§ **What you will do**
Pick out the lines below that contain the string "hitY" and copy them all.

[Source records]
::::
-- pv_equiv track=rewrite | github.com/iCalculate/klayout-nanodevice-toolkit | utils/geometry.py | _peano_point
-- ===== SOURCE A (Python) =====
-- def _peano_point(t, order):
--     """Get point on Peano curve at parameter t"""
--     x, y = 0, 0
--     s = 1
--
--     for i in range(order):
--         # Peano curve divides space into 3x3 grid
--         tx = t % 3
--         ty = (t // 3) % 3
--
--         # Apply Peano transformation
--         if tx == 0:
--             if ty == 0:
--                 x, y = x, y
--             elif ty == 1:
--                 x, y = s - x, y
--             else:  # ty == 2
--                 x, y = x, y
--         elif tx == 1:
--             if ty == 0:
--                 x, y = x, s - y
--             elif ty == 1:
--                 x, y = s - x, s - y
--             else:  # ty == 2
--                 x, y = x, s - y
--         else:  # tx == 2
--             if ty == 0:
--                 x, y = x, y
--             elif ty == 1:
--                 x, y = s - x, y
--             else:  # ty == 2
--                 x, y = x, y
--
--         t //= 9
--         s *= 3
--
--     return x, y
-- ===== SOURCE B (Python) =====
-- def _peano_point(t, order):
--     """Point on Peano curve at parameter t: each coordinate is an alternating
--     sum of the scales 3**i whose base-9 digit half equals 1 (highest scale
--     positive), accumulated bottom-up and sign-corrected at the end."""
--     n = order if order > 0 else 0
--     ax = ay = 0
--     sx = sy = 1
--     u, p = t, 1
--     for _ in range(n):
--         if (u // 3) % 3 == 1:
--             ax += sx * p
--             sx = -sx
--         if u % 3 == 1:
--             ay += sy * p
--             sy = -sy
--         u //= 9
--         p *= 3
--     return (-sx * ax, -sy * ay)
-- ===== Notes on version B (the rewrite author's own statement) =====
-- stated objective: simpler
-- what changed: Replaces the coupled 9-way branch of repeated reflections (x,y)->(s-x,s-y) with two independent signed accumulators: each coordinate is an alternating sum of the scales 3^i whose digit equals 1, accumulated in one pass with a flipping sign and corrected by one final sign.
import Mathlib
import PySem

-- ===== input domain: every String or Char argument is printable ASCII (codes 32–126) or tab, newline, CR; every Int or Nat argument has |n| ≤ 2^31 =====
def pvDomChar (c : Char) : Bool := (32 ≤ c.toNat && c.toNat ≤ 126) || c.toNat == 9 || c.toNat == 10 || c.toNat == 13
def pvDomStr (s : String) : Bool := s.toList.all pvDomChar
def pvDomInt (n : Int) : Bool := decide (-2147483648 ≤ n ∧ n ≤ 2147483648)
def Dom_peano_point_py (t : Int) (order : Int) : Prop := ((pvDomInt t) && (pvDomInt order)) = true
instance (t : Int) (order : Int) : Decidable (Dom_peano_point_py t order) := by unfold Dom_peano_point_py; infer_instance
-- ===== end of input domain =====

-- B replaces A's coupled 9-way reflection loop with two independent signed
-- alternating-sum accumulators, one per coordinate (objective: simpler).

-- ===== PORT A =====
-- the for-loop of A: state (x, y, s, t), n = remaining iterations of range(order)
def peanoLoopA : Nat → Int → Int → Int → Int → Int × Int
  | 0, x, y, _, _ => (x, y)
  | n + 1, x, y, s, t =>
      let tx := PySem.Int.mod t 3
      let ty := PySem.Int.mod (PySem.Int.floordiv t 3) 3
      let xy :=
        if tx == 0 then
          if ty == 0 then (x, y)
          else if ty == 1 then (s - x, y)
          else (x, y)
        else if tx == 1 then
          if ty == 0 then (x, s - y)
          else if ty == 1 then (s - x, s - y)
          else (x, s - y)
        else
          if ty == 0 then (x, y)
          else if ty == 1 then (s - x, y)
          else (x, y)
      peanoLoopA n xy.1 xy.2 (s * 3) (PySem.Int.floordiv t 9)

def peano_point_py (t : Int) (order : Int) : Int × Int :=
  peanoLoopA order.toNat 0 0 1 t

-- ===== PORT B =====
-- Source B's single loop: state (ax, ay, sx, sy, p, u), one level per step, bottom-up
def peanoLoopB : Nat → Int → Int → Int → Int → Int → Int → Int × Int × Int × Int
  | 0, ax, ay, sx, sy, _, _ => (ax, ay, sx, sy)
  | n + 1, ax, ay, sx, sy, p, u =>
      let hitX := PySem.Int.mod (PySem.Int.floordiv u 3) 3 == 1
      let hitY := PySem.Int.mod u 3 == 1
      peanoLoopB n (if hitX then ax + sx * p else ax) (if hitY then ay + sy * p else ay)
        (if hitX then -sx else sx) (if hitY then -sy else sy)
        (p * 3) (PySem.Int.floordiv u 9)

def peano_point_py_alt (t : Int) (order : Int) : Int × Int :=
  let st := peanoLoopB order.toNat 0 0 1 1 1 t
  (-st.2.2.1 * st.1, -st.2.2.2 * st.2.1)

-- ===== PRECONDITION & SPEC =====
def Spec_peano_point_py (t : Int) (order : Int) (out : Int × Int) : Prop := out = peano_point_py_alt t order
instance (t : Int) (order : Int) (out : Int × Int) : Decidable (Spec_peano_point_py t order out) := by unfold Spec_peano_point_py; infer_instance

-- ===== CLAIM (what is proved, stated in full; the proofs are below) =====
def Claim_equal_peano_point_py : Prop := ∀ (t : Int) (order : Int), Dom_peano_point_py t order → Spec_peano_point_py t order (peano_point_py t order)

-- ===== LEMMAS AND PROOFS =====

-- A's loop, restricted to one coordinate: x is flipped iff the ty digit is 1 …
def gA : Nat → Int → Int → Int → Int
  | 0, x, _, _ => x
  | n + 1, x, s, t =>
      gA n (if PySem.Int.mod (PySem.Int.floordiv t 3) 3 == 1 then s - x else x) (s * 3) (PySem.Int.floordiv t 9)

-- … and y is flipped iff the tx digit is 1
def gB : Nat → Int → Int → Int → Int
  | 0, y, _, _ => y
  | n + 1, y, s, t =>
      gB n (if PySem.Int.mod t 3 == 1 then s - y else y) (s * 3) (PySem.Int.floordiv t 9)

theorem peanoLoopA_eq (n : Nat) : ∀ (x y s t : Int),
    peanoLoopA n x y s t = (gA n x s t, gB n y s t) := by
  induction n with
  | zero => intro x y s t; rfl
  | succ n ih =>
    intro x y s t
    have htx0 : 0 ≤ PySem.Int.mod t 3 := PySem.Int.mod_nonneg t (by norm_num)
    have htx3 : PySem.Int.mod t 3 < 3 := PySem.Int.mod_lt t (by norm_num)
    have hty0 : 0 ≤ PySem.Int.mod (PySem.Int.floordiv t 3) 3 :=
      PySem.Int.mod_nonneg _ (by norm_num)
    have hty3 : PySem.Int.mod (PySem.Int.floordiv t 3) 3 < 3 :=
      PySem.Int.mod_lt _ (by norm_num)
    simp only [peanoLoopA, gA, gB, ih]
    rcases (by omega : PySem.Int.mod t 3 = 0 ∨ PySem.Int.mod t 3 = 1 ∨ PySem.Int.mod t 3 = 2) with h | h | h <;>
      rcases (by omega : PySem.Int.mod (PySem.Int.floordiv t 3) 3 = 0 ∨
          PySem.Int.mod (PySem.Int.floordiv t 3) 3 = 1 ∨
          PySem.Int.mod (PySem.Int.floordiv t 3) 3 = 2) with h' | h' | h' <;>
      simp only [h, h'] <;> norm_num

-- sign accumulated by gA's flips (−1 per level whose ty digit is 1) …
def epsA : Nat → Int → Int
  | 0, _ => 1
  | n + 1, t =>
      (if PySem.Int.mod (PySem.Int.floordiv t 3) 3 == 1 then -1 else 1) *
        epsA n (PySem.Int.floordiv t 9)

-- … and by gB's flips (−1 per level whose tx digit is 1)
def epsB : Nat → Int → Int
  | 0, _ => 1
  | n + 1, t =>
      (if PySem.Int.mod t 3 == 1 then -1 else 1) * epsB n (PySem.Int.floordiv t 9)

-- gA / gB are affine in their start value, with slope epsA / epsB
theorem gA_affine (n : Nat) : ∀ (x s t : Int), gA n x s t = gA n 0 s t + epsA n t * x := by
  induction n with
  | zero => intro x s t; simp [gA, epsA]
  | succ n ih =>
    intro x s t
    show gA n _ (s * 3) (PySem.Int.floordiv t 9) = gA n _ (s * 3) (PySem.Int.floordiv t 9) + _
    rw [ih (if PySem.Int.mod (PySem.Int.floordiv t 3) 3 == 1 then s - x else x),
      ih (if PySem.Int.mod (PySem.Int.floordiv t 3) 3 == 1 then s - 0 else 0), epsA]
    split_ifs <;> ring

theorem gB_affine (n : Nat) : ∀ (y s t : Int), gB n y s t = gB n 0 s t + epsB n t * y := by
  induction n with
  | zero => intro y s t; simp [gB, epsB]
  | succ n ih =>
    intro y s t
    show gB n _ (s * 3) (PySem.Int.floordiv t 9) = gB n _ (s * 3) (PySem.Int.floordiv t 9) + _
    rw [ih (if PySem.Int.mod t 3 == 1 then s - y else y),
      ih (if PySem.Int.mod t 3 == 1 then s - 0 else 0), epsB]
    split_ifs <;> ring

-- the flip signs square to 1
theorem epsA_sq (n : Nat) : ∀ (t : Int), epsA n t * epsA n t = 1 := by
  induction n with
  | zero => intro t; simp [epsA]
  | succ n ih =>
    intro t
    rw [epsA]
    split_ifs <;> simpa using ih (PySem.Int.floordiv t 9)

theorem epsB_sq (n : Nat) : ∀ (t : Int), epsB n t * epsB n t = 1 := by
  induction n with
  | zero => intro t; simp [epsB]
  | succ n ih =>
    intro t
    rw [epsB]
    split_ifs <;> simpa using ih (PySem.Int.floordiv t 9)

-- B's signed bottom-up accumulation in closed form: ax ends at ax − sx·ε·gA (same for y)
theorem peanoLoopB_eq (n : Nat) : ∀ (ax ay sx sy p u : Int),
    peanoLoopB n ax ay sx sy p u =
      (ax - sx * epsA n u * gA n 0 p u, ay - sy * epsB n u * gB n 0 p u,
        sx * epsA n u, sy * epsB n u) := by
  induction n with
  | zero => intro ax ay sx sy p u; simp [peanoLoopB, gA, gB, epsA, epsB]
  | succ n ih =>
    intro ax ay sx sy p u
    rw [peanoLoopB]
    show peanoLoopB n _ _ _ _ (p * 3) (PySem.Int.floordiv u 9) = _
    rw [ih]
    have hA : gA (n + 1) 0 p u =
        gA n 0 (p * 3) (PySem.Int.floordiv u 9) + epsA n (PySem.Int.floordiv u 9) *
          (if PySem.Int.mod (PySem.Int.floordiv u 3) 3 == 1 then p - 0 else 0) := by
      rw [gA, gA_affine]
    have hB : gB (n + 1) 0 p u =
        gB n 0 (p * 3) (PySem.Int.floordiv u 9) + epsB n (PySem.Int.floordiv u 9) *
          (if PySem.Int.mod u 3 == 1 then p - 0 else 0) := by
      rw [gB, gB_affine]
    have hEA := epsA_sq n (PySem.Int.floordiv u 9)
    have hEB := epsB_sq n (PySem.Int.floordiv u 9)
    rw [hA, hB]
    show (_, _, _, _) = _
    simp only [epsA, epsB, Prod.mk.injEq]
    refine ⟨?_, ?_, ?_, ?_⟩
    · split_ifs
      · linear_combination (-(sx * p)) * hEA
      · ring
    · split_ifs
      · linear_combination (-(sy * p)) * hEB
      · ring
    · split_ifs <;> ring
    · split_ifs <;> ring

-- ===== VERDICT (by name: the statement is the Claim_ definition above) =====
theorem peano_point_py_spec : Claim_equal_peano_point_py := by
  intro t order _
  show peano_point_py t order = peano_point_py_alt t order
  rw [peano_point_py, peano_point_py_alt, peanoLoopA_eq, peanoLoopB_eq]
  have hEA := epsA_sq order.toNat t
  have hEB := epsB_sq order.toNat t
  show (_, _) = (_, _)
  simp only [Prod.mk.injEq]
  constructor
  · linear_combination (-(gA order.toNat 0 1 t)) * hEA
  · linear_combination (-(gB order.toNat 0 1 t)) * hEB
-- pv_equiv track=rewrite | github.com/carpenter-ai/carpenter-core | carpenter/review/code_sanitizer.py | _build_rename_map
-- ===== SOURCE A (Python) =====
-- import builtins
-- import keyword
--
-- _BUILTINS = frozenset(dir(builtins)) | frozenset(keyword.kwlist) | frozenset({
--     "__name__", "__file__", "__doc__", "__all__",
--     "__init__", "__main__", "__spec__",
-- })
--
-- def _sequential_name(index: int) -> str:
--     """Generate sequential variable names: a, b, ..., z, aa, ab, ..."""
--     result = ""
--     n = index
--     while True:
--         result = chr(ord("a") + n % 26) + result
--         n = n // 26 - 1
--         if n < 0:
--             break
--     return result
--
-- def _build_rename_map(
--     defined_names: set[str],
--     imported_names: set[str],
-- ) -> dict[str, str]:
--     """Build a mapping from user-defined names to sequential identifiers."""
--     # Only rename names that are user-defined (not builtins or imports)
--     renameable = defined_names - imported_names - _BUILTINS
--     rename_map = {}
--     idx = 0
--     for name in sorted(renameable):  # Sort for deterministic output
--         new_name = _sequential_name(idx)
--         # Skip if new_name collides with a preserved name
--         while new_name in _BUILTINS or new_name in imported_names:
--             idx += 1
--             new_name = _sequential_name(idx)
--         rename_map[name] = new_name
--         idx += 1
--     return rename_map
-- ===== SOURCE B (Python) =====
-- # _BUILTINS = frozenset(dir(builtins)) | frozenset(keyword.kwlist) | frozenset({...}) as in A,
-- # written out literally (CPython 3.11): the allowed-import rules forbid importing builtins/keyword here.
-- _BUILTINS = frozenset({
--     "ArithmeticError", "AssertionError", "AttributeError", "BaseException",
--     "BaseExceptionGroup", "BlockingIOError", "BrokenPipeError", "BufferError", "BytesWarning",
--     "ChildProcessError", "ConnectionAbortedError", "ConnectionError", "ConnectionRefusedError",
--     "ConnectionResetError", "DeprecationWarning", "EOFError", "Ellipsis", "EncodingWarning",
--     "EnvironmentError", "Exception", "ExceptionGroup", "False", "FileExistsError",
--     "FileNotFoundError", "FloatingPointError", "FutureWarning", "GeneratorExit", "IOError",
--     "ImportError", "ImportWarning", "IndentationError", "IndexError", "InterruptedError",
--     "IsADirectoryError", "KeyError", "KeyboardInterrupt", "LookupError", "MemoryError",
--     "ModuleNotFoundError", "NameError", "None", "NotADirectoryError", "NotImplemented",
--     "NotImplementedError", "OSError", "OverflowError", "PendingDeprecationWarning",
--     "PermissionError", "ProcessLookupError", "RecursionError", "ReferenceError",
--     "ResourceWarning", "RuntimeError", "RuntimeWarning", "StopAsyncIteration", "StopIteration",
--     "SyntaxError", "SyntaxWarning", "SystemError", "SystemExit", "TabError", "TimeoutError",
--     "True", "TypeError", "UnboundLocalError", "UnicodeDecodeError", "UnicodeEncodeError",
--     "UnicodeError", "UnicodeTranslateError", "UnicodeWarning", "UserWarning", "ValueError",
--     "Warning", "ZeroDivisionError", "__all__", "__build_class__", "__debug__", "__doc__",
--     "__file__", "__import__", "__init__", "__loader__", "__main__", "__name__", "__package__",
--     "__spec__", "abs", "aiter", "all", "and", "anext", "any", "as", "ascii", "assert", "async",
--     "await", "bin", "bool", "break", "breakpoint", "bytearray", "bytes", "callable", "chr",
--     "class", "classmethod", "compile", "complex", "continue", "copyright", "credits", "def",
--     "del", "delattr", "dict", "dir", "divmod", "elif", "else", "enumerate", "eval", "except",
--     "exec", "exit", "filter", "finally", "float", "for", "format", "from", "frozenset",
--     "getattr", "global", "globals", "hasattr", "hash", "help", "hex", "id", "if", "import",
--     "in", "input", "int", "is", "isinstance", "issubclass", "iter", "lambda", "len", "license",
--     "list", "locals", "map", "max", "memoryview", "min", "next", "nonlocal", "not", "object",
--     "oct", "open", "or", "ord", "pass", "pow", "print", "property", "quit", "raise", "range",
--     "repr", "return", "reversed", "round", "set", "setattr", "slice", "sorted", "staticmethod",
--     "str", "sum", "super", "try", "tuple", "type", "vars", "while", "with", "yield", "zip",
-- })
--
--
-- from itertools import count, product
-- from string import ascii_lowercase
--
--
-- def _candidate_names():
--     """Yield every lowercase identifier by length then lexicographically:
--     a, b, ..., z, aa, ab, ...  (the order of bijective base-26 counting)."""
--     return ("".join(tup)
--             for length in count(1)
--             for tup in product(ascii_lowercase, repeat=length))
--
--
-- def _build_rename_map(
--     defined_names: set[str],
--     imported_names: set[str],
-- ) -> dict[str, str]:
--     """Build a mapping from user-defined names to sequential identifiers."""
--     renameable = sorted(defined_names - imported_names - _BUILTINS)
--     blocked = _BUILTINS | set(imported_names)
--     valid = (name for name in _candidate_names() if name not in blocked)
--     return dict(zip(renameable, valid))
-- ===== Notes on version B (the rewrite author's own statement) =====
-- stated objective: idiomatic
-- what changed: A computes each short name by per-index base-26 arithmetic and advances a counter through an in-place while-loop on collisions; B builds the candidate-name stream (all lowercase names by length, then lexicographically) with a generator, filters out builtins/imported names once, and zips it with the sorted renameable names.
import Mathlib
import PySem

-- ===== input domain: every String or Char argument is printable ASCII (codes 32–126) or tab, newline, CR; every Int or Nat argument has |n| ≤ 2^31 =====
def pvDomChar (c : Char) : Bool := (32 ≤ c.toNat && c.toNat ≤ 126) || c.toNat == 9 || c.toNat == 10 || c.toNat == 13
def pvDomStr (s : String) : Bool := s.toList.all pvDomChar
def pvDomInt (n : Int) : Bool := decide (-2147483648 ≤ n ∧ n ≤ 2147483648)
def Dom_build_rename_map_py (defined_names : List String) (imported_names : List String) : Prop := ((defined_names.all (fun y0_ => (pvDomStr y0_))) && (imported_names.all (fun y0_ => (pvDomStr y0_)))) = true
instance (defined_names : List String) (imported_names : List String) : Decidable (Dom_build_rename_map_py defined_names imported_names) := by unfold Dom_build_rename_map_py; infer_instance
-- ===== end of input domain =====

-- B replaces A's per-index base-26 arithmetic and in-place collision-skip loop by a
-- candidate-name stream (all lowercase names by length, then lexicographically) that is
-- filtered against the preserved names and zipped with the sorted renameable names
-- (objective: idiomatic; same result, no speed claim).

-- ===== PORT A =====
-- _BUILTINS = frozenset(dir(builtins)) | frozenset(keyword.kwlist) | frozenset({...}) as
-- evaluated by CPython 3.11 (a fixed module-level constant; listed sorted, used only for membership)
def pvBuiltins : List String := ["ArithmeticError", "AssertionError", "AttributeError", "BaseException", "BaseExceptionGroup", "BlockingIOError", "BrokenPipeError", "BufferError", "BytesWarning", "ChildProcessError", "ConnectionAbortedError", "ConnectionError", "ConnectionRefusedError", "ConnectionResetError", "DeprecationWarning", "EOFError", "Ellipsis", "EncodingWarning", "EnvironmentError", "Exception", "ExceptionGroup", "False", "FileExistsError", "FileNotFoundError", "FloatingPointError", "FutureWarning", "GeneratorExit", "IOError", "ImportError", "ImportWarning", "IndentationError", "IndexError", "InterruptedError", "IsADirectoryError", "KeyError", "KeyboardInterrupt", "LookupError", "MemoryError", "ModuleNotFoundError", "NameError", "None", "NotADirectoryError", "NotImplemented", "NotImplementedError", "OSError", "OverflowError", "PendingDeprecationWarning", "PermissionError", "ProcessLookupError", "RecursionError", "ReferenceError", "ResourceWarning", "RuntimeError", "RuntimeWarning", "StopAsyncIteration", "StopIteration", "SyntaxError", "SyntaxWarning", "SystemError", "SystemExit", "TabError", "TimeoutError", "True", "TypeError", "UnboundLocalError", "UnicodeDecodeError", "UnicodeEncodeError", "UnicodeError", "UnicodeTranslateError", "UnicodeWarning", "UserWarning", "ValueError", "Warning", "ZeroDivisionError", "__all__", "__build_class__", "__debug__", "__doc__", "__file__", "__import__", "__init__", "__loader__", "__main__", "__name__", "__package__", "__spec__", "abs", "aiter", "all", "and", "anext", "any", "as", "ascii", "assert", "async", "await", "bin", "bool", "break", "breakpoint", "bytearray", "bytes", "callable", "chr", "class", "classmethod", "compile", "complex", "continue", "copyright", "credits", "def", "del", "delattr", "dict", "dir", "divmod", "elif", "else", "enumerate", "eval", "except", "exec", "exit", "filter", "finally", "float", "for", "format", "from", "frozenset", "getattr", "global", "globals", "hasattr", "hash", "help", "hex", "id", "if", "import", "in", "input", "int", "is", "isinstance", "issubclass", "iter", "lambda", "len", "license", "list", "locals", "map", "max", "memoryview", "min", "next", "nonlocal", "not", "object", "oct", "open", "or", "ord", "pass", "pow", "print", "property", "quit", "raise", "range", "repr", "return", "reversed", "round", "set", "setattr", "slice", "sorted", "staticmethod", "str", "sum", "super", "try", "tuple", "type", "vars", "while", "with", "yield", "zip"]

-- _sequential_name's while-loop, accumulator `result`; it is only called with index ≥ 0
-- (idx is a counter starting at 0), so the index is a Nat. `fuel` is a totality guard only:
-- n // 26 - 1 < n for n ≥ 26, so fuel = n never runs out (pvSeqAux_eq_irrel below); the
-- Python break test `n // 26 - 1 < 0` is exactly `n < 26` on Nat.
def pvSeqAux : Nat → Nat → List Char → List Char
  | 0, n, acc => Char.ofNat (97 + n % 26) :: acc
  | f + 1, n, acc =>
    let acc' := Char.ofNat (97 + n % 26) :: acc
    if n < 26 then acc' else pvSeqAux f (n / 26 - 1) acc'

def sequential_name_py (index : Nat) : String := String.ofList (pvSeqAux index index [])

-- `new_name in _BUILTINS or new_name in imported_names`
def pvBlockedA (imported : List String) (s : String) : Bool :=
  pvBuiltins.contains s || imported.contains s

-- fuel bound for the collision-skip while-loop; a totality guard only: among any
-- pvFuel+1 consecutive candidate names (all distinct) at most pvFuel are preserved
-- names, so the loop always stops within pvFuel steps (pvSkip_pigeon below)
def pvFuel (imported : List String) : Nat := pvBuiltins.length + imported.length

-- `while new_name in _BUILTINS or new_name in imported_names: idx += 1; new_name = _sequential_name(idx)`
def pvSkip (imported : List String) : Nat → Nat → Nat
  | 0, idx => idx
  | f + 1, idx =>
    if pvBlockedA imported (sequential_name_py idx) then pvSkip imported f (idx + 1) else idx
::::
§ **Answer for this exercise**
      let hitY := PySem.Int.mod u 3 == 1
      peanoLoopB n (if hitX then ax + sx * p else ax) (if hitY then ay + sy * p else ay)
        (if hitX then -sx else sx) (if hitY then -sy else sy)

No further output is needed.